> Input data:
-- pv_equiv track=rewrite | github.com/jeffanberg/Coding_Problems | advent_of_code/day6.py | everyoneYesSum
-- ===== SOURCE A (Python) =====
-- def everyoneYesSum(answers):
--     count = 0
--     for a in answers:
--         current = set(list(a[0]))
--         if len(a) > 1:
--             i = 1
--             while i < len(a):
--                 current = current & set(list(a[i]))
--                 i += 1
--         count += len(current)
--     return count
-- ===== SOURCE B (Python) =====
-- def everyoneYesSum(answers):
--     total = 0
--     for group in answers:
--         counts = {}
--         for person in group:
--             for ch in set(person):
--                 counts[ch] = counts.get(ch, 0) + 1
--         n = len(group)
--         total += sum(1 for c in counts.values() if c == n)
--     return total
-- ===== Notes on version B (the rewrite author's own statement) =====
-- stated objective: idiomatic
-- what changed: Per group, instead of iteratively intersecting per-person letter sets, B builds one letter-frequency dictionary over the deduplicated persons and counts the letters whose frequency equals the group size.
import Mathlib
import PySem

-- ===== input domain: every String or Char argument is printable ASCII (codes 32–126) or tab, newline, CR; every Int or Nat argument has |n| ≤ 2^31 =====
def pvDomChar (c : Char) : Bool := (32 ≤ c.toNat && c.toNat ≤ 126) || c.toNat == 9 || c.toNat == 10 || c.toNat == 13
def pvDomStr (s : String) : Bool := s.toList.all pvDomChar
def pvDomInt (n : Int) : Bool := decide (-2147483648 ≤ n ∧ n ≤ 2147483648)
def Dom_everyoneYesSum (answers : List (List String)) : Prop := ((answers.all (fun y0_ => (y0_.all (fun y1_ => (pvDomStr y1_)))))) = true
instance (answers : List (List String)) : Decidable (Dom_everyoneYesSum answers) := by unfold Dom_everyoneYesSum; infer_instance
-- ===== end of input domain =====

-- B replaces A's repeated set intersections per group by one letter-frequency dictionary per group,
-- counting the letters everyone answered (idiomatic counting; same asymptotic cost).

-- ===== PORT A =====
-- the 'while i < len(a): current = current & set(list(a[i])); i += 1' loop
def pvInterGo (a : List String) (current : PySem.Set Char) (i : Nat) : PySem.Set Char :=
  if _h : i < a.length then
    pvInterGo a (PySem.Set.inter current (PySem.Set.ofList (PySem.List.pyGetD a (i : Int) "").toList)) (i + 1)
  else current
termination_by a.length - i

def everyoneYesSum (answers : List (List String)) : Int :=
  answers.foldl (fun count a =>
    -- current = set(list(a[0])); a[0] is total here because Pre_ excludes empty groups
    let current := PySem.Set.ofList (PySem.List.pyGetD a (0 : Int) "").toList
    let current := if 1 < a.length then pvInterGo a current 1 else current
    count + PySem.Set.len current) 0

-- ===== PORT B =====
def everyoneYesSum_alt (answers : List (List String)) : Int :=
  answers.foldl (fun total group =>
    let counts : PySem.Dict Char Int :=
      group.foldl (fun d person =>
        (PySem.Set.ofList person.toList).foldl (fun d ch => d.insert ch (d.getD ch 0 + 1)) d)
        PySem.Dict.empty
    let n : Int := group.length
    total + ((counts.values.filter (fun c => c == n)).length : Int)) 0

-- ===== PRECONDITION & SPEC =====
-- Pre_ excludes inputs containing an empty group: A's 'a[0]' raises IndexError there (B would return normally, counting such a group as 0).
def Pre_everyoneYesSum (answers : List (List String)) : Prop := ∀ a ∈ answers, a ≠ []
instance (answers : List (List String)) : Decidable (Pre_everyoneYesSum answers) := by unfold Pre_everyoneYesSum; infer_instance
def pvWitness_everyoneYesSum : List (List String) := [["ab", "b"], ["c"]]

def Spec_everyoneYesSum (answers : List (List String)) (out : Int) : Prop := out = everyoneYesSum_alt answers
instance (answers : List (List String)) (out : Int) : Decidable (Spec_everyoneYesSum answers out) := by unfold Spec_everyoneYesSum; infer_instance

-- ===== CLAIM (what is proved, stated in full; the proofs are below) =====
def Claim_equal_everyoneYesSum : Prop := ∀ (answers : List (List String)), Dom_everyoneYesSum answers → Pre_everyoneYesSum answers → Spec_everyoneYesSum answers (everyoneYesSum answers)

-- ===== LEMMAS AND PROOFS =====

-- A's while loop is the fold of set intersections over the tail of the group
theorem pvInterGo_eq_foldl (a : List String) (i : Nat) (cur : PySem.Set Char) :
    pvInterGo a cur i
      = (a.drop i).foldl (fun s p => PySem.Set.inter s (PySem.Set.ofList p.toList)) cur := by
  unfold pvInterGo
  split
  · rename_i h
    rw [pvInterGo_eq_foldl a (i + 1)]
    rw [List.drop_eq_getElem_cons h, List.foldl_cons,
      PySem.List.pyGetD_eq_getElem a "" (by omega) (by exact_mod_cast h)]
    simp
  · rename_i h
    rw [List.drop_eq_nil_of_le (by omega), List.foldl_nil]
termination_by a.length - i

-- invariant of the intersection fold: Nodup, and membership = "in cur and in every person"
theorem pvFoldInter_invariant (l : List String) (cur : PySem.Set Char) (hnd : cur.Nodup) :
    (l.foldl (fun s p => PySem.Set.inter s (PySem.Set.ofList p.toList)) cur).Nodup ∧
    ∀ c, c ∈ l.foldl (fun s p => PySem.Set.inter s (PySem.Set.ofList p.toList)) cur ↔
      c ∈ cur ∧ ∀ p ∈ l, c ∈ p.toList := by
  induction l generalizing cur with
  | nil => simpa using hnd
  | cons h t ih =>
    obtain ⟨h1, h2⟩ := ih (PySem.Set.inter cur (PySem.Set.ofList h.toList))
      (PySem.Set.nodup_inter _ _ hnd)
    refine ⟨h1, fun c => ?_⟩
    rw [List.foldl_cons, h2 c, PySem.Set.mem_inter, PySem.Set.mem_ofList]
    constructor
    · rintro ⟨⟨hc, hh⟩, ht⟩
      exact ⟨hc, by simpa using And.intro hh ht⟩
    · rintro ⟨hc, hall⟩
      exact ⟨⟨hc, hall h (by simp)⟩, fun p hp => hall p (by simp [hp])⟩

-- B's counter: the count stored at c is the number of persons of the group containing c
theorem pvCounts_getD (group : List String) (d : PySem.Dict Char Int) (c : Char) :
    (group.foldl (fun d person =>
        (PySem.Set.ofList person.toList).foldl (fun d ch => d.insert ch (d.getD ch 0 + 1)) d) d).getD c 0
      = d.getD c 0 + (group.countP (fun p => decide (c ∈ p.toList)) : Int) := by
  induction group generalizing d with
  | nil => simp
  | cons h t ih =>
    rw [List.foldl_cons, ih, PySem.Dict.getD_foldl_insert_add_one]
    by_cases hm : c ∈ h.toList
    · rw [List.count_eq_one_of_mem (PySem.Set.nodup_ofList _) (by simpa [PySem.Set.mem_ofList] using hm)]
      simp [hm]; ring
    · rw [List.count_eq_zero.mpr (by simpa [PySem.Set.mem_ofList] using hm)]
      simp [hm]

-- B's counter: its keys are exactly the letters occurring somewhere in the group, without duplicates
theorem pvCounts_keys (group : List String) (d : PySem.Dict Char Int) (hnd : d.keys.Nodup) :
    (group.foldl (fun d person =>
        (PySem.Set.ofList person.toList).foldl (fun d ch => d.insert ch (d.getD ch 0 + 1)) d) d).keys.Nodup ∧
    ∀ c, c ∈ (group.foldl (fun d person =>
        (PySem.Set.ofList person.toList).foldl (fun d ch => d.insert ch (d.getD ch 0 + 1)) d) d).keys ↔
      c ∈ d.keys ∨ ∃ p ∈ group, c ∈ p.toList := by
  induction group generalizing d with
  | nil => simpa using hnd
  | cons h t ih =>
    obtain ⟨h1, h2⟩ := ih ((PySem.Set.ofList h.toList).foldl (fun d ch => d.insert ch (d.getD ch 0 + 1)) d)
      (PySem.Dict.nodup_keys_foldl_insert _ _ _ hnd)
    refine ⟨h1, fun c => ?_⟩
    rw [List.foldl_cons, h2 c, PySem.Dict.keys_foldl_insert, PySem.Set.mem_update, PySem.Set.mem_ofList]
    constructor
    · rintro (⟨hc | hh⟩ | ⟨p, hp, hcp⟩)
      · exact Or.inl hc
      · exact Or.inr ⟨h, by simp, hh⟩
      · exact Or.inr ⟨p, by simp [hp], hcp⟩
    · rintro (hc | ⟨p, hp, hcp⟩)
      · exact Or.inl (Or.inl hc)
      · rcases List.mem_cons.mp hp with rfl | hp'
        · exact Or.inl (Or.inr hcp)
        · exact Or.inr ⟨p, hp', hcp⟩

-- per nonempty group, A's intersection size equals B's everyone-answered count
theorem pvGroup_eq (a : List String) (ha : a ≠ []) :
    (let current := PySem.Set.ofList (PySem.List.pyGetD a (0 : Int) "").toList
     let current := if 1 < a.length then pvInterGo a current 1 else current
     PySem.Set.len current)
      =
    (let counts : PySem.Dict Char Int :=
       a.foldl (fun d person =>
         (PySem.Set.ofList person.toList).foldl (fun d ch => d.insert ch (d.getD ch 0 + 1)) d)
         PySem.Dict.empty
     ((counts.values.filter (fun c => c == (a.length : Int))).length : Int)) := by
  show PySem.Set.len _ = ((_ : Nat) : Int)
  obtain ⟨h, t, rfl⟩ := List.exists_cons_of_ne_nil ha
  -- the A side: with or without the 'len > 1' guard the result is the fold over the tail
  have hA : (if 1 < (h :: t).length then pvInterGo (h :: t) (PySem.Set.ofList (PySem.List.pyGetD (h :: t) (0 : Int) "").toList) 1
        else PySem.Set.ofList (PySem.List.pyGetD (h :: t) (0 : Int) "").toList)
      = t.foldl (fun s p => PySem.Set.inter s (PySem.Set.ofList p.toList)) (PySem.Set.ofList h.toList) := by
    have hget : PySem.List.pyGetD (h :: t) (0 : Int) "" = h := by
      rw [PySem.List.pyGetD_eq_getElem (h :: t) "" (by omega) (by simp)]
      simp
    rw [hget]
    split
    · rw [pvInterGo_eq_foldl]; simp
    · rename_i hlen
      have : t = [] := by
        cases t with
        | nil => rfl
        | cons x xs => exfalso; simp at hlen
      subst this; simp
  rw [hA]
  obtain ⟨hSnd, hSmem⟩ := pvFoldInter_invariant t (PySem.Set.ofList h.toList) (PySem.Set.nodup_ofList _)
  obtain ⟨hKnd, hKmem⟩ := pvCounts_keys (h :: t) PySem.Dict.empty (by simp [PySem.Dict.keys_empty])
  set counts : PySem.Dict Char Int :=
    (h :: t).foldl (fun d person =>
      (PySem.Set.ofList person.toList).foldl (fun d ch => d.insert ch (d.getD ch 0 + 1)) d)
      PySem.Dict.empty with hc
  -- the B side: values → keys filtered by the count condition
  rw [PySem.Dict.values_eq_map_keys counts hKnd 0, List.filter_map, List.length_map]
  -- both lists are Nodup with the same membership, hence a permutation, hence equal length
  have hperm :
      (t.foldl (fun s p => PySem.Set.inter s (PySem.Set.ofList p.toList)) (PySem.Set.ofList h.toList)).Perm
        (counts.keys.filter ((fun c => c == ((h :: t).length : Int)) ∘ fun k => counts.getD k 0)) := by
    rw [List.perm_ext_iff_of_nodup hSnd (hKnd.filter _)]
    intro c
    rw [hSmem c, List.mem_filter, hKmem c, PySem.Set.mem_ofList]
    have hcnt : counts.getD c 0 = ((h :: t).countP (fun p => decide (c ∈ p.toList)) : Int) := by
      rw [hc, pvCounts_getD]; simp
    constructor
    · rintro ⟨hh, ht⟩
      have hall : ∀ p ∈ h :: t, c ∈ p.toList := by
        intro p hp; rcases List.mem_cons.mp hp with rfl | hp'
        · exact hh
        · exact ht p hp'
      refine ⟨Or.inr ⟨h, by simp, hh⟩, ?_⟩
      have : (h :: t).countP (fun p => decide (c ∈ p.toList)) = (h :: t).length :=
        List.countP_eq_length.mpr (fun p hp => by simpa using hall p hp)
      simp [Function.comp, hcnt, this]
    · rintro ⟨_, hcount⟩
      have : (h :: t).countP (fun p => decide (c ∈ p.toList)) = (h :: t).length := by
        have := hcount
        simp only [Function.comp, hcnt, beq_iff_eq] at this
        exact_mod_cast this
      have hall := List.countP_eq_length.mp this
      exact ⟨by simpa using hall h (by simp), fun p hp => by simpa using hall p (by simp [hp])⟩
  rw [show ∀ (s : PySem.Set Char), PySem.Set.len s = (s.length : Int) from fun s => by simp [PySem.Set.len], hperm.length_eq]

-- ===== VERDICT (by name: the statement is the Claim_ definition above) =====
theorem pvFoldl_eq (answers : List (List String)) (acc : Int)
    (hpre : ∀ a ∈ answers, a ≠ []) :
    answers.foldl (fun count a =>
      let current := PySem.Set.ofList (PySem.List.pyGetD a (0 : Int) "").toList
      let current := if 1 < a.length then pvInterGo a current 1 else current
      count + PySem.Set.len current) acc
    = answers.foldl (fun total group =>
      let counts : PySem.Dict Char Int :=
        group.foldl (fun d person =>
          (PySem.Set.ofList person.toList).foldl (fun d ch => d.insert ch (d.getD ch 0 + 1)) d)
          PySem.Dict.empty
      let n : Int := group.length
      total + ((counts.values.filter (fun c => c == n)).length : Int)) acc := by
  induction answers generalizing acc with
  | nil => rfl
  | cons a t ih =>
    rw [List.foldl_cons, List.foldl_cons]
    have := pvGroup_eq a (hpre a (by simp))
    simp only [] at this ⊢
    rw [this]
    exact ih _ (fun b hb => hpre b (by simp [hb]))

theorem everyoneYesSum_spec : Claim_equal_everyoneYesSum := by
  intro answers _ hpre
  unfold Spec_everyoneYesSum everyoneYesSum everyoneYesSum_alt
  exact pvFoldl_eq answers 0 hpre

> What you have to do: Where does the word "rcases" occur in the records? Return every line that holds it.

> Task solution:
      · rcases List.mem_cons.mp hp with rfl | hp'
        intro p hp; rcases List.mem_cons.mp hp with rfl | hp'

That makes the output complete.